To minimize mistakes, the first thing to do is make a list of crimes, and rank them from the worst to the least bad. Murder is worse than rape, which is worse than petty larceny, which is worse than not cleaning up after your dog.

For the least bad crimes, nobody should be held pending trial. The inverse isn’t true; since everyone is presumed innocent no one, not even an alleged murderer, should be held pending trial if he or she can safely be let out. But with the worst crimes, somebody — i.e., a judge — has to take a very hard look.

So, once we have a list of crimes, we have to divide them into two categories: One in which everybody is released pending trial, and one in which the judge decides case by case. Up to this point, I haven’t said anything controvers­ial.

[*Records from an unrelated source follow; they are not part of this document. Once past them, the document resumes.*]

-- pv_equiv track=rewrite | github.com/leeminHong1990/PaoDeKuai | kbengine/assets/scripts/common/utility.py | checkIsSerialPair
-- ===== SOURCE A (Python) =====
-- def getCard2NumDict(cards):
--     card2NumDict = {}
--     for t in cards:
--         if t not in card2NumDict:
--             card2NumDict[t] = 1
--         else:
--             card2NumDict[t] += 1
--     return card2NumDict
--
-- def checkIsSerialPair(cards):  # 连对
--     if len(cards) < 4 or len(cards) % 2 != 0:
--         return False
--     card2NumDict = getCard2NumDict(cards)
--     # 张数
--     for card in card2NumDict:
--         if card2NumDict[card] != 2:
--             return False
--     # 顺序
--     serial = card2NumDict.keys()
--     serial = sorted(serial)
--     for i in range(len(serial) - 1):
--         if serial[i] + 1 != serial[i + 1]:
--             return False
--     return True
-- ===== SOURCE B (Python) =====
-- def checkIsSerialPair(cards):
--     n = len(cards)
--     if n < 4 or n % 2 != 0:
--         return False
--     cnt = {}
--     for t in cards:
--         cnt[t] = cnt.get(t, 0) + 1
--     if any(c != 2 for c in cnt.values()):
--         return False
--     return max(cnt) - min(cnt) == len(cnt) - 1
-- ===== Notes on version B (the rewrite author's own statement) =====
-- stated objective: alternative
-- what changed: replaces the sort of the distinct cards plus adjacent-pair scan by a constant-space arithmetic check: counts are all 2 and max - min == number of distinct cards - 1 (distinct values span an interval iff the spread equals the count minus one), removing the O(k log k) sort
import Mathlib
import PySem

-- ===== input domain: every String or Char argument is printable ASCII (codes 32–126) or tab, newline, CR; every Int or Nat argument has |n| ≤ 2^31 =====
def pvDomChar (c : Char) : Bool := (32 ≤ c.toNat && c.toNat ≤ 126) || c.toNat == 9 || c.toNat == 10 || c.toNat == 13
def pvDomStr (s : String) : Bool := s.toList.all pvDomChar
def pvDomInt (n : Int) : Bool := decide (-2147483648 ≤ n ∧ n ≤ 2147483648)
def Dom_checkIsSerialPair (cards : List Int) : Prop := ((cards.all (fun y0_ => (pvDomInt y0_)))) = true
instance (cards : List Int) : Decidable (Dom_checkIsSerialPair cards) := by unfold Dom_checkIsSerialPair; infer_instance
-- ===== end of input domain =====

-- B replaces A's sort of the distinct cards + adjacent-pair scan by the arithmetic
-- check max - min == #distinct - 1 on a counter dict (alternative algorithm, no sort).

-- ===== PORT A =====
-- A's getCard2NumDict: membership-branching count loop (d[t] exists in the else branch, so getD is exact there)
def getCard2NumDict (cards : List Int) : PySem.Dict Int Int :=
  cards.foldl
    (fun d t => if d.contains t = false then d.insert t 1 else d.insert t (d.getD t 0 + 1))
    PySem.Dict.empty

def checkIsSerialPair (cards : List Int) : Bool :=
  if cards.length < 4 ∨ cards.length % 2 ≠ 0 then false
  else
    let card2NumDict := getCard2NumDict cards
    -- for card in card2NumDict: if card2NumDict[card] != 2: return False
    if ¬ (card2NumDict.keys.all (fun card => card2NumDict.getD card 0 == 2)) then false
    else
      let serial := PySem.List.sorted card2NumDict.keys (fun x => x) false
      -- for i in range(len(serial) - 1): if serial[i] + 1 != serial[i + 1]: return False
      if ¬ ((PySem.List.pyRange 0 ((serial.length : Int) - 1) 1).all
            (fun i => PySem.List.pyGetD serial i 0 + 1 == PySem.List.pyGetD serial (i + 1) 0)) then false
      else true

-- ===== PORT B =====
def checkIsSerialPair_alt (cards : List Int) : Bool :=
  let n := cards.length
  if n < 4 ∨ n % 2 ≠ 0 then false
  else
    let cnt : PySem.Dict Int Int := cards.foldl (fun d t => d.insert t (d.getD t 0 + 1)) PySem.Dict.empty
    if cnt.values.any (fun c => c ≠ 2) then false
    else
      match PySem.List.max? cnt.keys (fun x => x), PySem.List.min? cnt.keys (fun x => x) with
      | some mx, some mn => mx - mn == (cnt.size : Int) - 1
      | _, _ => false

-- ===== PRECONDITION & SPEC =====
def Spec_checkIsSerialPair (cards : List Int) (out : Bool) : Prop := out = checkIsSerialPair_alt cards
instance (cards : List Int) (out : Bool) : Decidable (Spec_checkIsSerialPair cards out) := by unfold Spec_checkIsSerialPair; infer_instance

-- ===== CLAIM (what is proved, stated in full; the proofs are below) =====
def Claim_equal_checkIsSerialPair : Prop := ∀ (cards : List Int), Dom_checkIsSerialPair cards → Spec_checkIsSerialPair cards (checkIsSerialPair cards)

-- ===== LEMMAS AND PROOFS =====

-- A's count loop builds the same dict as B's (hence both are PySem.Dict.counter cards)
lemma getCard2NumDict_eq_counter (cards : List Int) :
    getCard2NumDict cards = PySem.Dict.counter cards := by
  rw [← PySem.Dict.foldl_insert_getD_add_one_eq_counter]
  unfold getCard2NumDict
  congr 1
  funext d t
  by_cases h : d.contains t = false
  · rw [PySem.Dict.getD_of_not_contains _ _ h]; norm_num
  · simp [h]

-- strictly increasing list: indexed gaps (stated with getD so omega sees uniform atoms)
lemma strict_inc_adj (s : List Int) (hp : s.Pairwise (· < ·)) (i : Nat)
    (h : i + 1 < s.length) : s.getD i 0 < s.getD (i + 1) 0 := by
  rw [List.pairwise_iff_getElem] at hp
  rw [List.getD_eq_getElem s 0 (by omega), List.getD_eq_getElem s 0 h]
  exact hp i (i + 1) (by omega) h (by omega)

lemma strict_inc_le (s : List Int) (hp : s.Pairwise (· < ·)) :
    ∀ (d i : Nat), i + d < s.length → s.getD i 0 + (d : Int) ≤ s.getD (i + d) 0 := by
  intro d
  induction d with
  | zero => intro i h; simp
  | succ k ih =>
    intro i h
    have h1 := ih i (by omega)
    have h2 := strict_inc_adj s hp (i + k) (by omega)
    have he : i + (k + 1) = (i + k) + 1 := by omega
    rw [he]
    push_cast
    omega

lemma strict_inc_le' (s : List Int) (hp : s.Pairwise (· < ·)) (i j : Nat)
    (hj : j < s.length) (hij : i ≤ j) : s.getD i 0 + ((j : Int) - (i : Int)) ≤ s.getD j 0 := by
  have := strict_inc_le s hp (j - i) i (by omega)
  rw [show i + (j - i) = j from by omega] at this
  have hc : ((j - i : Nat) : Int) = (j : Int) - (i : Int) := by omega
  rw [hc] at this
  exact this

lemma adjacent_iff_spread (s : List Int) (hp : s.Pairwise (· < ·)) (hne : s ≠ []) :
    ((∀ i : Nat, i + 1 < s.length → s.getD i 0 + 1 = s.getD (i + 1) 0) ↔
      s.getD (s.length - 1) 0 - s.getD 0 0 = (s.length : Int) - 1) := by
  have hlen : 1 ≤ s.length := by cases s <;> simp_all
  constructor
  · intro h
    have key : ∀ i : Nat, i < s.length → s.getD i 0 = s.getD 0 0 + (i : Int) := by
      intro i hi
      induction i with
      | zero => simp
      | succ k ih =>
        rw [← h k (by omega), ih (by omega)]
        push_cast
        ring
    rw [key (s.length - 1) (by omega), key 0 (by omega)]
    push_cast [Nat.cast_sub hlen]
    omega
  · intro h i hi
    have h1 := strict_inc_le' s hp 0 i (by omega) (by omega)
    have h2 := strict_inc_le' s hp (i + 1) (s.length - 1) (by omega) (by omega)
    have h3 := strict_inc_adj s hp i hi
    have hc : ((s.length - 1 : Nat) : Int) = (s.length : Int) - 1 := by omega
    rw [hc] at h2
    push_cast at h1 h2 ⊢
    omega

-- every member of s sits at some index, as a getD value
lemma mem_iff_getD (s : List Int) (m : Int) (hm : m ∈ s) :
    ∃ i : Nat, i < s.length ∧ s.getD i 0 = m := by
  obtain ⟨i, hi, he⟩ := List.getElem_of_mem hm
  exact ⟨i, hi, by rw [List.getD_eq_getElem s 0 hi]; exact he⟩

-- value of max?/min? over the keys, read off the sorted strictly-increasing rearrangement
lemma max?_eq_getLast (xs : List Int) (s : List Int) (hperm : s.Perm xs)
    (hp : s.Pairwise (· < ·)) (hne : s ≠ []) (m : Int)
    (hm : PySem.List.max? xs (fun x => x) = some m) :
    m = s.getD (s.length - 1) 0 := by
  have hlen : 1 ≤ s.length := by cases s <;> simp_all
  obtain ⟨i, hi, he⟩ := mem_iff_getD s m (hperm.mem_iff.mpr (PySem.List.max?_mem hm))
  have h1 := strict_inc_le' s hp i (s.length - 1) (by omega) (by omega)
  have hmem : s.getD (s.length - 1) 0 ∈ s := by
    rw [List.getD_eq_getElem s 0 (by omega : s.length - 1 < s.length)]
    exact List.getElem_mem _
  have h2 : s.getD (s.length - 1) 0 ≤ m := PySem.List.max?_isMax hm _ (hperm.mem_iff.mp hmem)
  omega

lemma min?_eq_head (xs : List Int) (s : List Int) (hperm : s.Perm xs)
    (hp : s.Pairwise (· < ·)) (hne : s ≠ []) (m : Int)
    (hm : PySem.List.min? xs (fun x => x) = some m) :
    m = s.getD 0 0 := by
  have hlen : 1 ≤ s.length := by cases s <;> simp_all
  obtain ⟨i, hi, he⟩ := mem_iff_getD s m (hperm.mem_iff.mpr (PySem.List.min?_mem hm))
  have h1 := strict_inc_le' s hp 0 i (by omega) (by omega)
  have hmem : s.getD 0 0 ∈ s := by
    rw [List.getD_eq_getElem s 0 (by omega : 0 < s.length)]
    exact List.getElem_mem _
  have h2 : m ≤ s.getD 0 0 := PySem.List.min?_isMin hm _ (hperm.mem_iff.mp hmem)
  omega

-- A's index loop over the sorted keys, as a Nat-indexed adjacency statement
lemma loop_iff_adjacent (s : List Int) :
    ((PySem.List.pyRange 0 ((s.length : Int) - 1) 1).all
        (fun i => PySem.List.pyGetD s i 0 + 1 == PySem.List.pyGetD s (i + 1) 0)) = true ↔
      (∀ i : Nat, i + 1 < s.length → s.getD i 0 + 1 = s.getD (i + 1) 0) := by
  rw [List.all_eq_true]
  constructor
  · intro H i hi
    have hx := H (i : Int) (by rw [PySem.List.mem_pyRange_one]; omega)
    have h1 : ((i : Int) + 1) = ((i + 1 : Nat) : Int) := by push_cast; ring
    rw [h1, PySem.List.pyGetD_natCast, PySem.List.pyGetD_natCast] at hx
    exact eq_of_beq hx
  · intro H x hx
    rw [PySem.List.mem_pyRange_one] at hx
    have hx0 : x = ((x.toNat : Nat) : Int) := by omega
    rw [hx0]
    have h1 : ((x.toNat : Int) + 1) = ((x.toNat + 1 : Nat) : Int) := by push_cast; ring
    rw [h1, PySem.List.pyGetD_natCast, PySem.List.pyGetD_natCast]
    exact beq_iff_eq.mpr (H x.toNat (by omega))

-- ===== VERDICT (by name: the statement is the Claim_ definition above) =====
theorem checkIsSerialPair_spec : Claim_equal_checkIsSerialPair := by
  intro cards _
  unfold Spec_checkIsSerialPair checkIsSerialPair checkIsSerialPair_alt
  by_cases hg : cards.length < 4 ∨ cards.length % 2 ≠ 0
  · rw [if_pos hg, if_pos hg]
  · rw [if_neg hg, if_neg hg]
    have hfold : cards.foldl (fun d t => d.insert t (d.getD t 0 + 1)) PySem.Dict.empty =
        PySem.Dict.counter cards := PySem.Dict.foldl_insert_getD_add_one_eq_counter cards
    rw [getCard2NumDict_eq_counter, hfold]
    have hcne : cards ≠ [] := by
      intro h
      subst h
      simp at hg
    have hnd : (PySem.Dict.counter cards).keys.Nodup := PySem.Dict.nodup_keys_counter cards
    by_cases hc : ∀ k ∈ (PySem.Dict.counter cards).keys, (PySem.Dict.counter cards).getD k 0 = 2
    · have hA : ((PySem.Dict.counter cards).keys.all
          (fun card => (PySem.Dict.counter cards).getD card 0 == 2)) = true := by
        rw [List.all_eq_true]
        intro k hk
        exact beq_iff_eq.mpr (hc k hk)
      have hB : ((PySem.Dict.counter cards).values.any (fun c => c ≠ 2)) = false := by
        rw [List.any_eq_false]
        intro c hcmem
        rw [PySem.Dict.values_eq_map_keys _ hnd 0, List.mem_map] at hcmem
        obtain ⟨k, hk, rfl⟩ := hcmem
        rw [decide_eq_true_eq]
        exact fun hne => hne (hc k hk)
      have hBc : ¬ (((PySem.Dict.counter cards).values.any (fun c => c ≠ 2)) = true) := by
        rw [hB]
        exact Bool.false_ne_true
      rw [if_neg (not_not_intro hA)]
      rw [if_neg hBc]
      -- the sorted distinct cards
      have hperm : (PySem.List.sorted (PySem.Dict.counter cards).keys (fun x => x) false).Perm
          (PySem.Dict.counter cards).keys := PySem.List.sorted_perm _ _ _
      have hp : (PySem.List.sorted (PySem.Dict.counter cards).keys (fun x => x) false).Pairwise (· < ·) := by
        rw [PySem.Dict.keys_counter]
        exact PySem.List.sorted_ofList_pairwise_lt cards
      have hkne : (PySem.Dict.counter cards).keys ≠ [] := by
        obtain ⟨x, hx⟩ := List.exists_mem_of_ne_nil cards hcne
        intro h
        have hxk : x ∈ (PySem.Dict.counter cards).keys := by
          rw [PySem.Dict.keys_counter, PySem.Set.mem_ofList]
          exact hx
        rw [h] at hxk
        exact absurd hxk (List.not_mem_nil)
      have hsne : (PySem.List.sorted (PySem.Dict.counter cards).keys (fun x => x) false) ≠ [] := by
        rw [Ne, PySem.List.sorted_eq_nil_iff]
        exact hkne
      cases hmx : PySem.List.max? (PySem.Dict.counter cards).keys (fun x => x) with
      | none => exact absurd ((PySem.List.max?_eq_none_iff _ _).mp hmx) hkne
      | some mx =>
        cases hmn : PySem.List.min? (PySem.Dict.counter cards).keys (fun x => x) with
        | none => exact absurd ((PySem.List.min?_eq_none_iff _ _).mp hmn) hkne
        | some mn =>
          have hmx' := max?_eq_getLast _ _ hperm hp hsne mx hmx
          have hmn' := min?_eq_head _ _ hperm hp hsne mn hmn
          have hL : (PySem.List.sorted (PySem.Dict.counter cards).keys (fun x => x) false).length =
              (PySem.Dict.counter cards).keys.length := PySem.List.length_sorted _ _ _
          have hsize : ((PySem.Dict.counter cards).size : Int) =
              ((PySem.Dict.counter cards).keys.length : Int) := by
            simp [PySem.Dict.size, PySem.Dict.keys]
          have hspread := adjacent_iff_spread
            (PySem.List.sorted (PySem.Dict.counter cards).keys (fun x => x) false) hp hsne
          have hlb := loop_iff_adjacent
            (PySem.List.sorted (PySem.Dict.counter cards).keys (fun x => x) false)
          by_cases hloop : ∀ i : Nat,
              i + 1 < (PySem.List.sorted (PySem.Dict.counter cards).keys (fun x => x) false).length →
              (PySem.List.sorted (PySem.Dict.counter cards).keys (fun x => x) false).getD i 0 + 1 =
              (PySem.List.sorted (PySem.Dict.counter cards).keys (fun x => x) false).getD (i + 1) 0
          · rw [if_neg (not_not_intro (hlb.mpr hloop))]
            show true = (mx - mn == ((PySem.Dict.counter cards).size : Int) - 1)
            rw [hmx', hmn', hsize, ← hL]
            symm
            rw [beq_iff_eq]
            exact hspread.mp hloop
          · rw [if_pos (fun hh => hloop (hlb.mp hh))]
            show false = (mx - mn == ((PySem.Dict.counter cards).size : Int) - 1)
            rw [hmx', hmn', hsize, ← hL]
            symm
            rw [beq_eq_false_iff_ne]
            exact fun h => hloop (hspread.mpr h)
    · have hA : ¬ ((PySem.Dict.counter cards).keys.all
          (fun card => (PySem.Dict.counter cards).getD card 0 == 2)) = true := by
        rw [List.all_eq_true]
        intro H
        exact hc (fun k hk => beq_iff_eq.mp (H k hk))
      have hB : ((PySem.Dict.counter cards).values.any (fun c => c ≠ 2)) = true := by
        rw [List.any_eq_true]
        push Not at hc
        obtain ⟨k, hk, hv⟩ := hc
        refine ⟨(PySem.Dict.counter cards).getD k 0, ?_, decide_eq_true hv⟩
        rw [PySem.Dict.values_eq_map_keys _ hnd 0, List.mem_map]
        exact ⟨k, hk, rfl⟩
      rw [if_pos hA]
      rw [if_pos hB]
-- pv_equiv track=rewrite | github.com/jbrry/Irish-BERT | scripts/split_tokenised_text_into_sentences.py | is_decimal_number
-- ===== SOURCE A (Python) =====
-- def is_decimal_number(s):
--     s = s.strip()
--     for c in s:
--         if c not in '0123456789':
--             return False
--     if s.startswith('0') and len(s) > 1:
--         return False
--     return len(s) > 0
-- ===== SOURCE B (Python) =====
-- import re
--
-- def is_decimal_number(s):
--     return bool(re.fullmatch(r'0|[1-9][0-9]*', s.strip()))
-- ===== Notes on version B (the rewrite author's own statement) =====
-- stated objective: idiomatic
-- what changed: Replaces the explicit per-character loop plus separate startswith/len guards with a single ASCII regex fullmatch r'0|[1-9][0-9]*' on the stripped string.
import Mathlib
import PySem

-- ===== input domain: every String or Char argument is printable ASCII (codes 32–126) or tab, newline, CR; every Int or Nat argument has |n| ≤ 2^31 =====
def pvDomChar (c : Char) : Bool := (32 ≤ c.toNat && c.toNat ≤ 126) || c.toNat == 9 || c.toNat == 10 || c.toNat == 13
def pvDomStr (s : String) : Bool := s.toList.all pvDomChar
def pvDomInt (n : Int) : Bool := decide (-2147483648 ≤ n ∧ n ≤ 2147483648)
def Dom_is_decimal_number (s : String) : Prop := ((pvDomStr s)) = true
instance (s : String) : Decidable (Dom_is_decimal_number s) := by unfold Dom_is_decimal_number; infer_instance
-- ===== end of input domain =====

-- B replaces A's explicit character loop and separate startswith/len guards by one
-- regex fullmatch r'0|[1-9][0-9]*' on the stripped string (more idiomatic, same cost).

-- ===== PORT A =====
-- the for-loop with its early 'return False': none = fell through, some b = returned b
def pvALoop : List Char → Option Bool
  | [] => none
  | c :: r => if ("0123456789".toList).contains c then pvALoop r else some false

def is_decimal_number (s : String) : Bool :=
  let t := PySem.Str.strip s
  match pvALoop t.toList with
  | some b => b
  | none =>
    if PySem.Str.startswith t "0" && decide (PySem.Str.len t > 1) then false
    else decide (PySem.Str.len t > 0)

-- ===== PORT B =====
-- the regex engine's semantics for the anchored pattern 0|[1-9][0-9]*  (re.fullmatch)
def pvReMatch : List Char → Bool
  | [] => false
  | c :: r =>
    (decide (c = '0') && decide (r = [])) ||
    (decide ('1' ≤ c) && decide (c ≤ '9') && r.all (fun d => decide ('0' ≤ d) && decide (d ≤ '9')))

def is_decimal_number_alt (s : String) : Bool :=
  pvReMatch (PySem.Str.strip s).toList

-- ===== PRECONDITION & SPEC =====
def Spec_is_decimal_number (s : String) (out : Bool) : Prop := out = is_decimal_number_alt s
instance (s : String) (out : Bool) : Decidable (Spec_is_decimal_number s out) := by unfold Spec_is_decimal_number; infer_instance

-- ===== CLAIM (what is proved, stated in full; the proofs are below) =====
def Claim_equal_is_decimal_number : Prop := ∀ (s : String), Dom_is_decimal_number s → Spec_is_decimal_number s (is_decimal_number s)

-- ===== LEMMAS AND PROOFS =====

theorem pv_char_le_iff (a b : Char) : a ≤ b ↔ a.toNat ≤ b.toNat := by
  rw [Char.le_def, UInt32.le_iff_toNat_le]; rfl

theorem pv_char_eq_iff (c d : Char) : c = d ↔ c.toNat = d.toNat := by
  constructor
  · exact fun h => h ▸ rfl
  · intro h
    apply Char.ext
    exact UInt32.toNat_inj.mp h

theorem pv_digits_list : "0123456789".toList = ['0','1','2','3','4','5','6','7','8','9'] := by decide

-- membership in '0123456789' is exactly the code-point range check of [0-9]
theorem pv_digit_mem (c : Char) :
    (("0123456789".toList).contains c) = (decide ('0' ≤ c) && decide (c ≤ '9')) := by
  rw [Bool.eq_iff_iff, pv_digits_list]
  simp only [List.contains_eq_any_beq, List.any_eq_true, beq_iff_eq, Bool.and_eq_true,
    decide_eq_true_eq, pv_char_le_iff]
  have e : ('0':Char).toNat = 48 ∧ ('1':Char).toNat = 49 ∧ ('2':Char).toNat = 50 ∧
      ('3':Char).toNat = 51 ∧ ('4':Char).toNat = 52 ∧ ('5':Char).toNat = 53 ∧
      ('6':Char).toNat = 54 ∧ ('7':Char).toNat = 55 ∧ ('8':Char).toNat = 56 ∧
      ('9':Char).toNat = 57 := by decide
  obtain ⟨e0,e1,e2,e3,e4,e5,e6,e7,e8,e9⟩ := e
  simp only [List.mem_cons, List.not_mem_nil, or_false, pv_char_eq_iff, e0,e1,e2,e3,e4,e5,e6,e7,e8,e9]
  constructor
  · rintro ⟨x, hx, hcx⟩; omega
  · rintro ⟨h1, h2⟩
    exact ⟨c, by omega, rfl⟩

theorem pv_aloop_none {cs : List Char}
    (h : cs.all (fun d => decide ('0' ≤ d) && decide (d ≤ '9')) = true) :
    pvALoop cs = none := by
  induction cs with
  | nil => rfl
  | cons c r ih =>
    simp only [List.all_cons, Bool.and_eq_true] at h
    have hc : (("0123456789".toList).contains c) = true := by
      rw [pv_digit_mem]; simp [h.1.1, h.1.2]
    simp only [pvALoop, hc, if_true]
    exact ih h.2

theorem pv_aloop_some {cs : List Char}
    (h : cs.all (fun d => decide ('0' ≤ d) && decide (d ≤ '9')) = false) :
    pvALoop cs = some false := by
  induction cs with
  | nil => simp at h
  | cons c r ih =>
    by_cases hc : (decide ('0' ≤ c) && decide (c ≤ '9')) = true
    · have hr : r.all (fun d => decide ('0' ≤ d) && decide (d ≤ '9')) = false := by
        simp only [List.all_cons, hc, Bool.true_and] at h
        exact h
      have hm : (("0123456789".toList).contains c) = true := by rw [pv_digit_mem]; exact hc
      simp only [pvALoop, hm, if_true]
      exact ih hr
    · have hm : (("0123456789".toList).contains c) = false := by
        rw [pv_digit_mem]; simpa using hc
      simp only [pvALoop, hm]
      simp

theorem pv_startswith_zero (c : Char) (r : List Char) :
    PySem.Chars.startswith (c :: r) ['0'] = decide (c = '0') := by
  rw [Bool.eq_iff_iff]
  simp only [PySem.Chars.startswith_iff, decide_eq_true_eq]
  constructor
  · rintro ⟨t, ht⟩
    injection ht with h1 _
    exact h1.symm
  · rintro rfl
    exact ⟨r, rfl⟩

-- the core equality, on the stripped character list
theorem pv_key (cs : List Char) :
    (match pvALoop cs with
      | some b => b
      | none =>
        if PySem.Chars.startswith cs ['0'] && decide (cs.length > 1) then false
        else decide (cs.length > 0)) = pvReMatch cs := by
  have e0 : ('0':Char).toNat = 48 := by decide
  have e1 : ('1':Char).toNat = 49 := by decide
  have e9 : ('9':Char).toNat = 57 := by decide
  cases cs with
  | nil => decide
  | cons c r =>
    by_cases hd : (decide ('0' ≤ c) && decide (c ≤ '9')) = true
    · have hdn : 48 ≤ c.toNat ∧ c.toNat ≤ 57 := by
        simpa [pv_char_le_iff, e0, e9] using hd
      by_cases hall : r.all (fun d => decide ('0' ≤ d) && decide (d ≤ '9')) = true
      · have hn : pvALoop (c :: r) = none := by
          apply pv_aloop_none
          simp only [List.all_cons, hall, Bool.and_true]
          exact hd
        rw [hn]
        simp only [pv_startswith_zero, pvReMatch, hall, Bool.and_true]
        by_cases hc0 : c = '0'
        · cases r with
          | nil => simp [hc0]
          | cons d r' => simp [hc0]
        · have h1c : ('1' : Char) ≤ c := by
            rw [pv_char_le_iff, e1]
            rcases Nat.lt_or_ge 48 c.toNat with h | h
            · omega
            · exact absurd (pv_char_eq_iff c '0' |>.mpr (by omega)) hc0
          have h9c : c ≤ ('9' : Char) := by rw [pv_char_le_iff, e9]; exact hdn.2
          cases r with
          | nil => simp [hc0, h1c, h9c]
          | cons d r' => simp [hc0, h1c, h9c]
      · have hs : pvALoop (c :: r) = some false := by
          apply pv_aloop_some
          simp only [List.all_cons, Bool.and_eq_false_iff]
          right; simpa using hall
        rw [hs]
        have hrne : r ≠ [] := by
          rintro rfl; simp at hall
        have hall' : r.all (fun d => decide ('0' ≤ d) && decide (d ≤ '9')) = false := by
          simpa using hall
        simp [pvReMatch, hrne, hall']
    · have hb : (decide ('0' ≤ c) && decide (c ≤ '9')) = false := by
        simpa using hd
      have hs : pvALoop (c :: r) = some false := by
        apply pv_aloop_some
        simp only [List.all_cons, hb, Bool.false_and]
      rw [hs]
      clear hb
      have hnat : ¬ (48 ≤ c.toNat ∧ c.toNat ≤ 57) := by
        intro ⟨a, b⟩
        exact hd (by simp [pv_char_le_iff, e0, e9, a, b])
      clear hd
      have hc0 : ¬ (c = '0') := by
        intro h; rw [pv_char_eq_iff, e0] at h; omega
      have h19 : (decide ('1' ≤ c) && decide (c ≤ '9')) = false := by
        rw [Bool.and_eq_false_iff]
        rcases Nat.lt_or_ge c.toNat 49 with h | h
        · left; simp [pv_char_le_iff, e1]; omega
        · right; simp [pv_char_le_iff, e9]; omega
      simp [pvReMatch, hc0, h19]

-- ===== VERDICT (by name: the statement is the Claim_ definition above) =====
theorem is_decimal_number_spec : Claim_equal_is_decimal_number := by
  intro s _
  unfold Spec_is_decimal_number is_decimal_number is_decimal_number_alt
  have h := pv_key (PySem.Str.strip s).toList
  simpa using h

The whole bail reform argument, essentiall­y, is about which crimes go in which category.

In New York, for a long time, all but the most trivial crimes, the clean-up-after-your-dog variety, were in category 2: The judge could decide. Very often, for a petty crime like shopliftin­g or starting a fistfight, the judge would release the defendant, or set bail at a low level the defendant could post; but sometimes, and more often for the more serious crimes, the judge would set bail high enough to be sure the defendant stayed in, or even “remand” — deny bail altogether.

That changed after the Democrats won control of the Legislatur­e in 2018.

A bill passed in 2019 basically moved all crimes into category 1, the let-everyone-out category, with a list of exceptions, mainly violent felonies. Among the crimes for which everyone had to be released without bail: all drug crimes except very large-scale traffickin­g; burglary, if the residents weren’t home and the burglar was alone and unarmed; and robbery by a solitary robber, unless a weapon was displayed.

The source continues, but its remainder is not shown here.